◆ What is required ◆
What is needed here is an exact repetition of the records below, beginning at the line that has "-- Pre_ excludes" and stopping after the line that has "instance (mylist : List Int) (pattern : List Int) (out".

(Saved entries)
-- pv_equiv track=rewrite | github.com/microsoft/dist-ir | examples/bert_tiny.py | subfinder_dp
-- ===== SOURCE A (Python) =====
-- def subfinder_dp(mylist, pattern):
--     """Finds the maximum number of non-overlapping appearances of a sublist."""
--     list_len = len(mylist)
--     pattern_len = len(pattern)
--     counts = [0] * list_len
--     for i in range(list_len - 1, -1, -1):
--         if mylist[i] == pattern[0] and mylist[i : i + pattern_len] == pattern:
--             counts[i] = max(
--                 1 + (0 if pattern_len + i >= list_len else counts[i + pattern_len]),
--                 0 if i == list_len - 1 else counts[i + 1],
--             )
--         elif i < list_len - 1:
--             counts[i] = counts[i + 1]
--     return counts[0]
-- ===== SOURCE B (Python) =====
-- def subfinder_dp(mylist, pattern):
--     """Greedy left-to-right scan: count leftmost non-overlapping occurrences.
--
--     Single forward pass, no DP table: take each leftmost match and jump
--     past it; this is provably the maximum number of non-overlapping
--     occurrences (the value A's right-to-left DP computes).
--     """
--     m = len(pattern)
--     if m == 0:
--         return 0
--     n = len(mylist)
--     count = 0
--     i = 0
--     while i + m <= n:
--         if mylist[i:i + m] == pattern:
--             count += 1
--             i += m
--         else:
--             i += 1
--     return count
-- ===== Notes on version B (the rewrite author's own statement) =====
-- stated objective: faster
-- what changed: Replaces the right-to-left DP over a counts array (a max at every match position) by a single greedy left-to-right scan that takes each leftmost match and jumps past it, with no auxiliary array; the greedy count provably equals the DP optimum.
import Mathlib
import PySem

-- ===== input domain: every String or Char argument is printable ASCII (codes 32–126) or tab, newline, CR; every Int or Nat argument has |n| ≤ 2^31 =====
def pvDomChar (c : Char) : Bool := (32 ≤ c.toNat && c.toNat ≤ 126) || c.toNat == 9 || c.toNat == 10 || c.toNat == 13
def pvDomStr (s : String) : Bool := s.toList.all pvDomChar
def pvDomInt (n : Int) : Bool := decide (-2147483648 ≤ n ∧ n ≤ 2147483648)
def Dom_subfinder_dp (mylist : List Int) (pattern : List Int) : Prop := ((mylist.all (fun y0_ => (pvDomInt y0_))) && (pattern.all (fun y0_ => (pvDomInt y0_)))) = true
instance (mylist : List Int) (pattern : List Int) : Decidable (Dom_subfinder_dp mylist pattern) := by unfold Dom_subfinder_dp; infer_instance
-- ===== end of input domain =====

-- B replaces A's right-to-left DP over a counts array by a greedy left-to-right
-- scan (take each leftmost match, jump past it) with no auxiliary array;
-- return values proved equal whenever both lists are nonempty (A raises otherwise).


-- ===== PORT A =====
-- one iteration of A's loop body: counts[i] updated exactly as in the Python
def subAStep (mylist pattern : List Int) (list_len pattern_len : Nat)
    (counts : List Int) (i : Int) : List Int :=
  if PySem.List.pyGetD mylist i 0 = PySem.List.pyGetD pattern 0 0 ∧
     PySem.List.slice mylist (some i) (some (i + (pattern_len : Int))) = pattern then
    PySem.List.pySetD counts i
      (max (1 + (if (pattern_len : Int) + i ≥ (list_len : Int) then 0
                 else PySem.List.pyGetD counts (i + (pattern_len : Int)) 0))
           (if i = (list_len : Int) - 1 then 0
            else PySem.List.pyGetD counts (i + 1) 0))
  else if i < (list_len : Int) - 1 then
    PySem.List.pySetD counts i (PySem.List.pyGetD counts (i + 1) 0)
  else counts

def subfinder_dp (mylist : List Int) (pattern : List Int) : Int :=
  let list_len := mylist.length
  let pattern_len := pattern.length
  let counts : List Int := List.replicate list_len 0
  let counts := (PySem.List.pyRange ((list_len : Int) - 1) (-1) (-1)).foldl
      (subAStep mylist pattern list_len pattern_len) counts
  PySem.List.pyGetD counts 0 0

-- ===== PORT B =====
-- B's while loop: greedy scan from index i with accumulator count
-- (the '0 < pat.length' conjunct only makes the recursion total; B's Python
-- reaches the loop only after its 'if m == 0: return 0' early exit)
def subAltLoop (xs pat : List Int) (i : Nat) (count : Int) : Int :=
  if h : 0 < pat.length ∧ i + pat.length ≤ xs.length then
    if (xs.drop i).take pat.length = pat then
      subAltLoop xs pat (i + pat.length) (count + 1)
    else
      subAltLoop xs pat (i + 1) count
  else count
termination_by xs.length - i
decreasing_by all_goals omega

def subfinder_dp_alt (mylist : List Int) (pattern : List Int) : Int :=
  if pattern.length = 0 then 0
  else subAltLoop mylist pattern 0 0

-- ===== PRECONDITION & SPEC =====
-- Pre_ excludes exactly the inputs where A raises IndexError: empty mylist
-- (counts[0] out of range) or empty pattern (pattern[0] out of range).
def Pre_subfinder_dp (mylist : List Int) (pattern : List Int) : Prop :=
  mylist ≠ [] ∧ pattern ≠ []
instance (mylist : List Int) (pattern : List Int) : Decidable (Pre_subfinder_dp mylist pattern) := by unfold Pre_subfinder_dp; infer_instance

def pvWitness_subfinder_dp : List Int × List Int := ([1, 2, 1, 2, 1, 2], [1, 2])

def Spec_subfinder_dp (mylist : List Int) (pattern : List Int) (out : Int) : Prop := out = subfinder_dp_alt mylist pattern
instance (mylist : List Int) (pattern : List Int) (out : Int) : Decidable (Spec_subfinder_dp mylist pattern out) := by unfold Spec_subfinder_dp; infer_instance

-- ===== CLAIM (what is proved, stated in full; the proofs are below) =====
def Claim_equal_subfinder_dp : Prop := ∀ (mylist : List Int) (pattern : List Int), Dom_subfinder_dp mylist pattern → Pre_subfinder_dp mylist pattern → Spec_subfinder_dp mylist pattern (subfinder_dp mylist pattern)

-- ===== LEMMAS AND PROOFS =====

-- the DP value A's counts array holds for the suffix starting at i
def Fdp (xs pat : List Int) (i : Nat) : Int :=
  if h1 : i < xs.length then
    if h2 : 0 < pat.length ∧ (xs.drop i).take pat.length = pat then
      max (1 + Fdp xs pat (i + pat.length)) (Fdp xs pat (i + 1))
    else Fdp xs pat (i + 1)
  else 0
termination_by xs.length - i
decreasing_by all_goals omega

theorem Fdp_of_le (xs pat : List Int) (i : Nat) (h : xs.length ≤ i) :
    Fdp xs pat i = 0 := by
  rw [Fdp]; simp [Nat.not_lt.mpr h]

theorem Fdp_nonneg (xs pat : List Int) (i : Nat) : 0 ≤ Fdp xs pat i := by
  induction i using Fdp.induct xs pat with
  | case1 i h1 h2 ih1 ih2 => rw [Fdp]; simp [h1, h2]; left; linarith
  | case2 i h1 h2 ih => rw [Fdp]; simp [h1, h2]; exact ih
  | case3 i h1 => rw [Fdp]; simp [h1]

theorem Fdp_nomatch (xs pat : List Int) (i : Nat)
    (h : ¬ (0 < pat.length ∧ (xs.drop i).take pat.length = pat)) :
    Fdp xs pat i = Fdp xs pat (i + 1) := by
  by_cases h1 : i < xs.length
  · rw [Fdp]; simp [h1, h]
  · rw [Fdp_of_le xs pat i (by omega), Fdp_of_le xs pat (i+1) (by omega)]

theorem Fdp_mono (xs pat : List Int) (i : Nat) :
    Fdp xs pat (i + 1) ≤ Fdp xs pat i := by
  by_cases h1 : i < xs.length
  · by_cases h2 : 0 < pat.length ∧ (xs.drop i).take pat.length = pat
    · conv_rhs => rw [Fdp]
      simp [h1, h2]
    · rw [Fdp_nomatch xs pat i h2]
  · rw [Fdp_of_le xs pat i (by omega), Fdp_of_le xs pat (i+1) (by omega)]

theorem Fdp_anti (xs pat : List Int) (i j : Nat) (h : i ≤ j) :
    Fdp xs pat j ≤ Fdp xs pat i := by
  induction j, h using Nat.le_induction with
  | base => exact le_refl _
  | succ j hij ih => exact le_trans (Fdp_mono xs pat j) ih

-- the greedy-exchange inequality: skipping one position costs at most one match
theorem Fdp_key (xs pat : List Int) (i : Nat) :
    Fdp xs pat (i + 1) ≤ 1 + Fdp xs pat (i + pat.length) := by
  induction hd : xs.length - i using Nat.strong_induction_on generalizing i with
  | _ d ih =>
    by_cases hn : i + 1 < xs.length
    · have hrec : Fdp xs pat (i + 1 + 1) ≤ 1 + Fdp xs pat (i + 1 + pat.length) :=
        ih (xs.length - (i + 1)) (by omega) (i + 1) rfl
      have hanti : Fdp xs pat (i + 1 + pat.length) ≤ Fdp xs pat (i + pat.length) :=
        Fdp_anti xs pat _ _ (by omega)
      by_cases h2 : 0 < pat.length ∧ (xs.drop (i+1)).take pat.length = pat
      · conv_lhs => rw [Fdp]
        rw [dif_pos hn, dif_pos h2, max_le_iff]
        exact ⟨by omega, by omega⟩
      · rw [Fdp_nomatch xs pat (i+1) h2]
        omega
    · rw [Fdp_of_le xs pat (i+1) (by omega)]
      have := Fdp_nonneg xs pat (i + pat.length)
      omega

theorem Fdp_no_room (xs pat : List Int) (i : Nat) (hm : 0 < pat.length)
    (h : xs.length < i + pat.length) :
    Fdp xs pat i = 0 := by
  induction hd : xs.length - i using Nat.strong_induction_on generalizing i with
  | _ d ih =>
    by_cases h1 : i < xs.length
    · have hnm : ¬ (0 < pat.length ∧ (xs.drop i).take pat.length = pat) := by
        rintro ⟨-, he⟩
        have : ((xs.drop i).take pat.length).length = pat.length := by rw [he]
        simp [List.length_take, List.length_drop] at this
        omega
      rw [Fdp_nomatch xs pat i hnm]
      exact ih (xs.length - (i + 1)) (by omega) (i + 1) (by omega) rfl
    · exact Fdp_of_le xs pat i (by omega)

-- B's greedy loop computes the DP value
theorem subAltLoop_eq (xs pat : List Int) (hm : 0 < pat.length) :
    ∀ (i : Nat) (c : Int), subAltLoop xs pat i c = c + Fdp xs pat i := by
  intro i
  induction hd : xs.length - i using Nat.strong_induction_on generalizing i with
  | _ d ih =>
    intro c
    by_cases h : i + pat.length ≤ xs.length
    · rw [subAltLoop, dif_pos ⟨hm, h⟩]
      by_cases hmt : (xs.drop i).take pat.length = pat
      · rw [if_pos hmt, ih (xs.length - (i + pat.length)) (by omega) (i + pat.length) rfl]
        have hF : Fdp xs pat i = 1 + Fdp xs pat (i + pat.length) := by
          rw [Fdp, dif_pos (by omega : i < xs.length), dif_pos ⟨hm, hmt⟩]
          have := Fdp_key xs pat i
          omega
        omega
      · rw [if_neg hmt, ih (xs.length - (i + 1)) (by omega) (i + 1) rfl,
            ← Fdp_nomatch xs pat i (fun hc => hmt hc.2)]
    · rw [subAltLoop, dif_neg (fun hh => h hh.2),
          Fdp_no_room xs pat i hm (by omega)]
      ring

-- A's loop-body condition is exactly "pattern matches at k"
theorem match_iff (xs pat : List Int) (hm : 0 < pat.length) (k : Nat) :
    (PySem.List.pyGetD xs (k:Int) 0 = PySem.List.pyGetD pat 0 0 ∧
     PySem.List.slice xs (some (k:Int)) (some ((k:Int) + (pat.length : Int))) = pat) ↔
    (xs.drop k).take pat.length = pat := by
  rw [PySem.List.slice_natCast_add]
  constructor
  · exact And.right
  · intro he
    refine ⟨?_, he⟩
    have h1 : ((xs.drop k).take pat.length)[0]? = pat[0]? := by rw [he]
    rw [List.getElem?_take, List.getElem?_drop] at h1
    simp only [hm, if_pos] at h1
    simp only [PySem.List.pyGetD_natCast, PySem.List.pyGetD_zero]
    simp only [List.getD_eq_getElem?_getD]
    rw [← h1]
    norm_num

-- one step of A's loop preserves the counts-array invariant
theorem step_inv (xs pat : List Int) (hm : 0 < pat.length) (k : Nat) (hk : k < xs.length)
    (arr : List Int) (hlen : arr.length = xs.length)
    (hinv : ∀ j : Nat, j < xs.length → arr.getD j 0 = if k + 1 ≤ j then Fdp xs pat j else 0) :
    (subAStep xs pat xs.length pat.length arr (k:Int)).length = xs.length ∧
    ∀ j : Nat, j < xs.length →
      (subAStep xs pat xs.length pat.length arr (k:Int)).getD j 0
        = if k ≤ j then Fdp xs pat j else 0 := by
  unfold subAStep
  by_cases hmt : (xs.drop k).take pat.length = pat
  · rw [if_pos ((match_iff xs pat hm k).mpr hmt)]
    have hv1 : (if (pat.length : Int) + (k:Int) ≥ (xs.length : Int) then 0
        else PySem.List.pyGetD arr ((k:Int) + (pat.length : Int)) 0) = Fdp xs pat (k + pat.length) := by
      by_cases hc : xs.length ≤ k + pat.length
      · rw [if_pos (by omega), Fdp_of_le xs pat _ hc]
      · rw [if_neg (by omega)]
        have : (k:Int) + (pat.length:Int) = ((k + pat.length : Nat) : Int) := by omega
        rw [this, PySem.List.pyGetD_natCast, hinv _ (by omega), if_pos (by omega)]
    have hv2 : (if (k:Int) = (xs.length : Int) - 1 then 0
        else PySem.List.pyGetD arr ((k:Int) + 1) 0) = Fdp xs pat (k + 1) := by
      by_cases hc : k = xs.length - 1
      · rw [if_pos (by omega), Fdp_of_le xs pat _ (by omega)]
      · rw [if_neg (by omega)]
        have : (k:Int) + 1 = ((k + 1 : Nat) : Int) := by omega
        rw [this, PySem.List.pyGetD_natCast, hinv _ (by omega), if_pos (by omega)]
    rw [hv1, hv2, PySem.List.pySetD_natCast]
    have hFk : Fdp xs pat k = max (1 + Fdp xs pat (k + pat.length)) (Fdp xs pat (k + 1)) := by
      rw [Fdp, dif_pos hk, dif_pos ⟨hm, hmt⟩]
    refine ⟨by simp [hlen], fun j hj => ?_⟩
    rcases eq_or_ne j k with rfl | hne
    · rw [List.getD_eq_getElem?_getD, List.getElem?_set_self (by omega), if_pos (le_refl _)]
      simp [hFk]
    · rw [List.getD_eq_getElem?_getD, List.getElem?_set_ne (by omega),
          ← List.getD_eq_getElem?_getD, hinv _ hj]
      by_cases hlt : j < k
      · rw [if_neg (by omega), if_neg (by omega)]
      · rw [if_pos (by omega), if_pos (by omega)]
  · rw [if_neg (fun hc => hmt ((match_iff xs pat hm k).mp hc))]
    have hFk : Fdp xs pat k = Fdp xs pat (k + 1) := Fdp_nomatch xs pat k (fun hc => hmt hc.2)
    by_cases hc : k < xs.length - 1
    · rw [if_pos (by omega)]
      have : (k:Int) + 1 = ((k + 1 : Nat) : Int) := by omega
      rw [this, PySem.List.pyGetD_natCast, PySem.List.pySetD_natCast, hinv _ (by omega),
          if_pos (by omega)]
      refine ⟨by simp [hlen], fun j hj => ?_⟩
      rcases eq_or_ne j k with rfl | hne
      · rw [List.getD_eq_getElem?_getD, List.getElem?_set_self (by omega), if_pos (le_refl _)]
        simp [hFk]
      · rw [List.getD_eq_getElem?_getD, List.getElem?_set_ne (by omega),
            ← List.getD_eq_getElem?_getD, hinv _ hj]
        by_cases hlt : j < k
        · rw [if_neg (by omega), if_neg (by omega)]
        · rw [if_pos (by omega), if_pos (by omega)]
    · rw [if_neg (by omega)]
      refine ⟨hlen, fun j hj => ?_⟩
      rw [hinv _ hj]
      rcases eq_or_ne j k with rfl | hne
      · rw [if_neg (by omega), if_pos (le_refl _), hFk, Fdp_of_le xs pat _ (by omega)]
      · by_cases hlt : j < k
        · rw [if_neg (by omega), if_neg (by omega)]
        · rw [if_pos (by omega), if_pos (by omega)]

-- A's whole countdown loop fills counts[j] with Fdp j
theorem fold_inv (xs pat : List Int) (hm : 0 < pat.length) :
    ∀ (k : Nat) (arr : List Int), k ≤ xs.length → arr.length = xs.length →
      (∀ j : Nat, j < xs.length → arr.getD j 0 = if k ≤ j then Fdp xs pat j else 0) →
      ∀ j : Nat, j < xs.length →
        ((PySem.List.pyRange ((k : Int) - 1) (-1) (-1)).foldl
          (subAStep xs pat xs.length pat.length) arr).getD j 0 = Fdp xs pat j := by
  intro k
  induction k with
  | zero =>
    intro arr _ _ hinv j hj
    rw [show ((0:Nat):Int) - 1 = (-1 : Int) by norm_num,
        PySem.List.pyRange_neg_one_eq_nil (le_refl _)]
    simpa using hinv j hj
  | succ k ih =>
    intro arr hk hlen hinv j hj
    rw [show ((k+1:Nat):Int) - 1 = ((k:Nat):Int) by omega,
        PySem.List.pyRange_neg_one_cons (by omega : (-1:Int) < (k:Nat)), List.foldl_cons]
    obtain ⟨hl', hi'⟩ := step_inv xs pat hm k (by omega) arr hlen hinv
    exact ih _ (by omega) hl' hi' j hj

theorem final_eq (xs pat : List Int) (hx : xs ≠ []) (hp : pat ≠ []) :
    subfinder_dp xs pat = subfinder_dp_alt xs pat := by
  have hm : 0 < pat.length := List.length_pos_iff.mpr hp
  have hn : 0 < xs.length := List.length_pos_iff.mpr hx
  unfold subfinder_dp
  rw [PySem.List.pyGetD_zero]
  rw [fold_inv xs pat hm xs.length (List.replicate xs.length 0) (le_refl _)
      (by simp) (fun j hj => by simp [List.getD_eq_getElem?_getD, hj])
      0 hn]
  unfold subfinder_dp_alt
  rw [if_neg (by omega), subAltLoop_eq xs pat hm 0 0]
  ring

-- ===== VERDICT (by name: the statement is the Claim_ definition above) =====
theorem subfinder_dp_spec : Claim_equal_subfinder_dp := by
  intro xs pat _ hpre
  exact final_eq xs pat hpre.1 hpre.2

◆ Completed task ◆
-- Pre_ excludes exactly the inputs where A raises IndexError: empty mylist
-- (counts[0] out of range) or empty pattern (pattern[0] out of range).
def Pre_subfinder_dp (mylist : List Int) (pattern : List Int) : Prop :=
  mylist ≠ [] ∧ pattern ≠ []
instance (mylist : List Int) (pattern : List Int) : Decidable (Pre_subfinder_dp mylist pattern) := by unfold Pre_subfinder_dp; infer_instance

def pvWitness_subfinder_dp : List Int × List Int := ([1, 2, 1, 2, 1, 2], [1, 2])

def Spec_subfinder_dp (mylist : List Int) (pattern : List Int) (out : Int) : Prop := out = subfinder_dp_alt mylist pattern
instance (mylist : List Int) (pattern : List Int) (out : Int) : Decidable (Spec_subfinder_dp mylist pattern out) := by unfold Spec_subfinder_dp; infer_instance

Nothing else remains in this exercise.